You need to agree to share your contact information to access this model

This repository is publicly accessible, but you have to accept the conditions to access its files and content.

This model and associated code are released under the CC-BY-NC-ND 4.0 license and may only be used for non-commercial, academic research purposes with proper attribution. Any commercial use, sale, or other monetization of the TITAN model and its derivatives, which include models trained on outputs from the TITAN model or datasets created from the TITAN model, is prohibited and requires prior approval. Please note that the primary email used to sign up for your Hugging Face account must match your institutional email to receive approval. By downloading the model, you attest that all information (affiliation, research use) is correct and up-to-date. Downloading the model requires prior registration on Hugging Face and agreeing to the terms of use. By downloading this model, you agree not to distribute, publish or reproduce a copy of the model. If another user within your organization wishes to use the TITAN model, they must register as an individual user and agree to comply with the terms of use. Users may not attempt to re-identify the deidentified data used to develop the underlying model. If you are a commercial entity, please contact the corresponding author.

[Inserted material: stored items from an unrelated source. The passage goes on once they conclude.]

-- B's rank only depends on the multiset of cards.
theorem pv_max_id_perm {l l' : List Int} (hp : l.Perm l') :
    PySem.List.max? l (fun x => x) = PySem.List.max? l' (fun x => x) := by
  cases e : PySem.List.max? l (fun x => x) with
  | none =>
    have hl : l = [] := (PySem.List.max?_eq_none_iff _ _).mp e
    subst hl
    have hl' : l' = [] := hp.symm.eq_nil
    simp [hl', PySem.List.max?]
  | some m =>
    cases e' : PySem.List.max? l' (fun x => x) with
    | none =>
      have hl' : l' = [] := (PySem.List.max?_eq_none_iff _ _).mp e'
      subst hl'
      have hl : l = [] := hp.eq_nil
      subst hl
      rw [(PySem.List.max?_eq_none_iff _ _).mpr rfl] at e
      exact absurd e (by simp)
    | some m' =>
      have h1 : m ≤ m' := PySem.List.max?_isMax e' m (hp.mem_iff.mp (PySem.List.max?_mem e))
      have h2 : m' ≤ m := PySem.List.max?_isMax e m' (hp.mem_iff.mpr (PySem.List.max?_mem e'))
      exact congrArg some (le_antisymm h1 h2)

theorem pv_min_id_perm {l l' : List Int} (hp : l.Perm l') :
    PySem.List.min? l (fun x => x) = PySem.List.min? l' (fun x => x) := by
  cases e : PySem.List.min? l (fun x => x) with
  | none =>
    have hl : l = [] := (PySem.List.min?_eq_none_iff _ _).mp e
    subst hl
    have hl' : l' = [] := hp.symm.eq_nil
    simp [hl', PySem.List.min?]
  | some m =>
    cases e' : PySem.List.min? l' (fun x => x) with
    | none =>
      have hl' : l' = [] := (PySem.List.min?_eq_none_iff _ _).mp e'
      subst hl'
      have hl : l = [] := hp.eq_nil
      subst hl
      rw [(PySem.List.min?_eq_none_iff _ _).mpr rfl] at e
      exact absurd e (by simp)
    | some m' =>
      have h1 : m ≤ m' := PySem.List.min?_isMin e m' (hp.mem_iff.mpr (PySem.List.min?_mem e'))
      have h2 : m' ≤ m := PySem.List.min?_isMin e' m (hp.mem_iff.mp (PySem.List.min?_mem e))
      exact congrArg some (le_antisymm h1 h2)

theorem pv_setlen_perm {l l' : List Int} (hp : l.Perm l') :
    PySem.Set.len (PySem.Set.ofList l) = PySem.Set.len (PySem.Set.ofList l') := by
  have h1 : (PySem.Set.ofList l).toFinset = (PySem.Set.ofList l').toFinset := by
    ext x
    simp [List.mem_toFinset, PySem.Set.mem_ofList, hp.mem_iff]
  have c1 := List.toFinset_card_of_nodup (PySem.Set.nodup_ofList l)
  have c2 := List.toFinset_card_of_nodup (PySem.Set.nodup_ofList l')
  simp only [PySem.Set.len]
  rw [← c1, ← c2, h1]

theorem pv_flush_perm {c0 c0' : Int × Int} {t t' : List (Int × Int)} (hp : (c0 :: t).Perm (c0' :: t')) :
    ((c0 :: t).all (fun c => c.1 == c0.1)) = ((c0' :: t').all (fun c => c.1 == c0'.1)) := by
  rw [Bool.eq_iff_iff]
  simp only [List.all_eq_true, beq_iff_eq]
  constructor
  · intro h x hx
    have h0 : c0'.1 = c0.1 := h _ (hp.mem_iff.mpr (List.mem_cons_self))
    rw [h _ (hp.mem_iff.mpr hx), h0]
  · intro h x hx
    have h0 : c0.1 = c0'.1 := h _ (hp.mem_iff.mp (List.mem_cons_self))
    rw [h _ (hp.mem_iff.mp hx), h0]

theorem pvB_rank_perm {l l' : List (Int × Int)} (hp : l.Perm l') : pvB_rank l = pvB_rank l' := by
  cases l with
  | nil =>
    have hl' : l' = [] := hp.symm.eq_nil
    subst hl'
    rfl
  | cons c0 t =>
    cases l' with
    | nil => exact absurd hp.length_eq (by simp)
    | cons c0' t' =>
      have hv : ((c0 :: t).map (fun c => c.2)).Perm ((c0' :: t').map (fun c => c.2)) := hp.map _
      have hcnt : PySem.List.max? (((c0 :: t).map (fun c => c.2)).map
            (fun v => ((((c0 :: t).map (fun c => c.2)).count v : Int)))) (fun x => x)
          = PySem.List.max? (((c0' :: t').map (fun c => c.2)).map
            (fun v => ((((c0' :: t').map (fun c => c.2)).count v : Int)))) (fun x => x) := by
        rw [pv_max_id_perm (hv.map _)]
        congr 1
        exact List.map_congr_left (fun v _ => by rw [hv.count_eq])
      simp only [pvB_rank]
      rw [pv_setlen_perm hv, hcnt, pv_flush_perm hp, pv_max_id_perm hv, pv_min_id_perm hv]

-- On a hand sorted (ascending) by card value, A's positional classification agrees with B's
-- distinct/multiplicity classification.
theorem pvA_rank_sorted (h : List (Int × Int)) (hlen : h.length = 5)
    (hsort : h.Pairwise (fun a b => a.2 ≤ b.2)) : pvA_hand_rank h = pvB_rank h := by
  match h, hlen with
  | [a, b, c, d, e], _ =>
    simp only [List.pairwise_cons] at hsort
    obtain ⟨ha, hb, hc, hd, -⟩ := hsort
    simpa using pv_rank_core a.1 b.1 c.1 d.1 e.1 a.2 b.2 c.2 d.2 e.2
      (ha b (by simp)) (hb c (by simp)) (hc d (by simp)) (hd e (by simp))

theorem rank_eq (cards : List (Int × Int)) (hlen : cards.length = 5) :
    pvA_hand_rank (pvA_sort_hand cards) = pvB_rank cards := by
  have hperm : (pvA_sort_hand cards).Perm cards :=
    (PySem.List.sorted_perm _ _ _).trans (PySem.List.sorted_perm _ _ _)
  have hlen' : (pvA_sort_hand cards).length = 5 := hperm.length_eq.trans hlen
  have hs : (pvA_sort_hand cards).Pairwise (fun a b => a.2 ≤ b.2) :=
    PySem.List.sorted_pairwise _ _
  rw [pvA_rank_sorted _ hlen' hs, pvB_rank_perm hperm]

-- the two accumulation loops, over the same per-card ranks
theorem loop_eq (P Q : (Int × Int) → Int) (l : List (Int × Int)) (u u2 : List Int) (w lo : Int) :
    (l.foldl (fun (acc : List Int × List Int) dc =>
      if P dc == Q dc then (acc.1 ++ [0], acc.2 ++ [0])
      else if P dc < Q dc then (acc.1 ++ [(1 : Int)], acc.2 ++ [(1 : Int) * 1])
      else (acc.1 ++ [-(1 : Int)], acc.2 ++ [-(1 : Int) * -1])) (u, u2)).1.sum
      = u.sum + ((l.foldl (fun (acc : Int × Int) dc =>
          if P dc < Q dc then (acc.1 + 1, acc.2)
          else if Q dc < P dc then (acc.1, acc.2 + 1)
          else acc) (w, lo)).1 - w)
        - ((l.foldl (fun (acc : Int × Int) dc =>
          if P dc < Q dc then (acc.1 + 1, acc.2)
          else if Q dc < P dc then (acc.1, acc.2 + 1)
          else acc) (w, lo)).2 - lo)
    ∧ (l.foldl (fun (acc : List Int × List Int) dc =>
      if P dc == Q dc then (acc.1 ++ [0], acc.2 ++ [0])
      else if P dc < Q dc then (acc.1 ++ [(1 : Int)], acc.2 ++ [(1 : Int) * 1])
      else (acc.1 ++ [-(1 : Int)], acc.2 ++ [-(1 : Int) * -1])) (u, u2)).2.sum
      = u2.sum + ((l.foldl (fun (acc : Int × Int) dc =>
          if P dc < Q dc then (acc.1 + 1, acc.2)
          else if Q dc < P dc then (acc.1, acc.2 + 1)
          else acc) (w, lo)).1 - w)
        + ((l.foldl (fun (acc : Int × Int) dc =>
          if P dc < Q dc then (acc.1 + 1, acc.2)
          else if Q dc < P dc then (acc.1, acc.2 + 1)
          else acc) (w, lo)).2 - lo) := by
  induction l generalizing u u2 w lo with
  | nil => simp
  | cons x t ih =>
    simp only [List.foldl_cons]
    rcases lt_trichotomy (P x) (Q x) with hlt | heq | hgt
    · rw [if_neg (by simp [hlt.ne]), if_pos hlt, if_pos hlt]
      refine ⟨?_, ?_⟩
      · rw [(ih (u ++ [1]) (u2 ++ [1 * 1]) (w + 1) lo).1]
        simp only [List.sum_append, List.sum_cons, List.sum_nil]; omega
      · rw [(ih (u ++ [1]) (u2 ++ [1 * 1]) (w + 1) lo).2]
        simp only [List.sum_append, List.sum_cons, List.sum_nil]; omega
    · rw [if_pos (by simp [heq]), if_neg (by omega), if_neg (by omega)]
      refine ⟨?_, ?_⟩
      · rw [(ih (u ++ [0]) (u2 ++ [0]) w lo).1]
        simp only [List.sum_append, List.sum_cons, List.sum_nil]; omega
      · rw [(ih (u ++ [0]) (u2 ++ [0]) w lo).2]
        simp only [List.sum_append, List.sum_cons, List.sum_nil]; omega
    · rw [if_neg (by simp [hgt.ne']), if_neg (by omega), if_neg (by omega), if_pos hgt]
      refine ⟨?_, ?_⟩
      · rw [(ih (u ++ [-1]) (u2 ++ [-1 * -1]) w (lo + 1)).1]
        simp only [List.sum_append, List.sum_cons, List.sum_nil]; omega
      · rw [(ih (u ++ [-1]) (u2 ++ [-1 * -1]) w (lo + 1)).2]
        simp only [List.sum_append, List.sum_cons, List.sum_nil]; omega

-- ===== VERDICT (by name: the statement is the Claim_ definition above) =====
theorem poker_player_utility_spec : Claim_equal_poker_player_utility := by
  intro player sp condition _ hpre
  unfold Spec_poker_player_utility poker_player_utility poker_player_utility_alt
  rcases hpre with hnil | ⟨h1, h2⟩
  · subst hnil; simp
  · have e1 : ∀ dc : Int × Int, pvA_hand_rank (pvA_sort_hand (sp.1 ++ [dc])) = pvB_rank (sp.1 ++ [dc]) :=
      fun dc => rank_eq _ (by simp [h1])
    have e2 : ∀ dc : Int × Int, pvA_hand_rank (pvA_sort_hand (sp.2 ++ [dc])) = pvB_rank (sp.2 ++ [dc]) :=
      fun dc => rank_eq _ (by simp [h2])
    by_cases hp : (player == 1) = true
    · simp only [hp, if_true, e1, e2]
      have L := loop_eq (fun dc => pvB_rank (sp.1 ++ [dc])) (fun dc => pvB_rank (sp.2 ++ [dc]))
        condition [] [] 0 0
      refine Prod.ext rfl (Prod.ext ?_ ?_)
      · rw [L.1]; simp
      · rw [L.2]; simp
    · simp only [hp, if_false, Bool.false_eq_true, e1, e2]
      have L := loop_eq (fun dc => pvB_rank (sp.2 ++ [dc])) (fun dc => pvB_rank (sp.1 ++ [dc]))
        condition [] [] 0 0
      refine Prod.ext rfl (Prod.ext ?_ ?_)
      · rw [L.1]; simp
      · rw [L.2]; simp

Model Card for TITAN-preview

[Preprint] | [Github Repo] | [Cite]

What is TITAN?

TITAN (Transformer-based pathology Image and Text Alignment Network) is a multimodal whole-slide foundation model pre-trained using visual self-supervised learning and vision-language alignment. It leverages 335,645 whole-slide images (WSIs) from a diverse set of internally collected neoplastic, infectious, and inflammatory cases at Mass General Brigham. Additionally, TITAN utilizes over 182,000 pathology reports and more than 423,000 synthetic captions generated by PathChat, our pathology co-pilot. TITAN's slide embeddings achieve state-of-the-art performance on diverse downstream tasks, including linear probing, few-shot and zero-shot classification, rare cancer retrieval, cross-modal retrieval, and pathology report generation.

This is a preview and we will bring you further updates and improvements.

Requesting Access

As mentioned in the gated prompt, you must agree to the outlined terms of use, with the primary email for your HuggingFace account matching your institutional email. If your primary email is a personal email (@gmail/@hotmail/@qq) your request will be denied. To fix this, you can: (1) add your official institutional email to your HF account, and confirm your email address to verify, and (2) set your institutional email as your primary email in your HF account. Other reasons for your request access being denied include other mistakes in the form submitted, for example: full name includes abbreviations, affiliation is not spelled out, the described research use is not sufficient, or email domain address not recognized.

Model Description

Developed by: Mahmood Lab AI for Pathology @ Harvard/BWH
Model type: Pretrained vision-language encoders
Pretraining dataset: Mass-340K, sourced from private histology collections (BWH / MGH), in addition to slides from the public GTEx consortium.
Repository: https://github.com/mahmoodlab/TITAN
Preprint: https://arxiv.org/abs/2411.19666
License: CC-BY-NC-ND-4.0

Requirements

torch==2.0.1
timm==1.0.3
einops==0.6.1
einops-exts==0.0.4
transformers==4.46.0

Model Usage

TITAN-preview is a vision-lanuage model trained on CONCH v1.5 patch features with patch size of 512x512 pixels at 20x magnification.

Following authentication (using huggingface_hub), both TITAN-preview (slide and language encoders) and CONCH v1.5 (patch encoder) can be loaded using the commands below:

from huggingface_hub import login
from transformers import AutoModel 

login()  # login with your User Access Token, found at https://huggingface.co/settings/tokens

titan = AutoModel.from_pretrained('MahmoodLab/TITAN', trust_remote_code=True)
conch, eval_transform = titan.return_conch()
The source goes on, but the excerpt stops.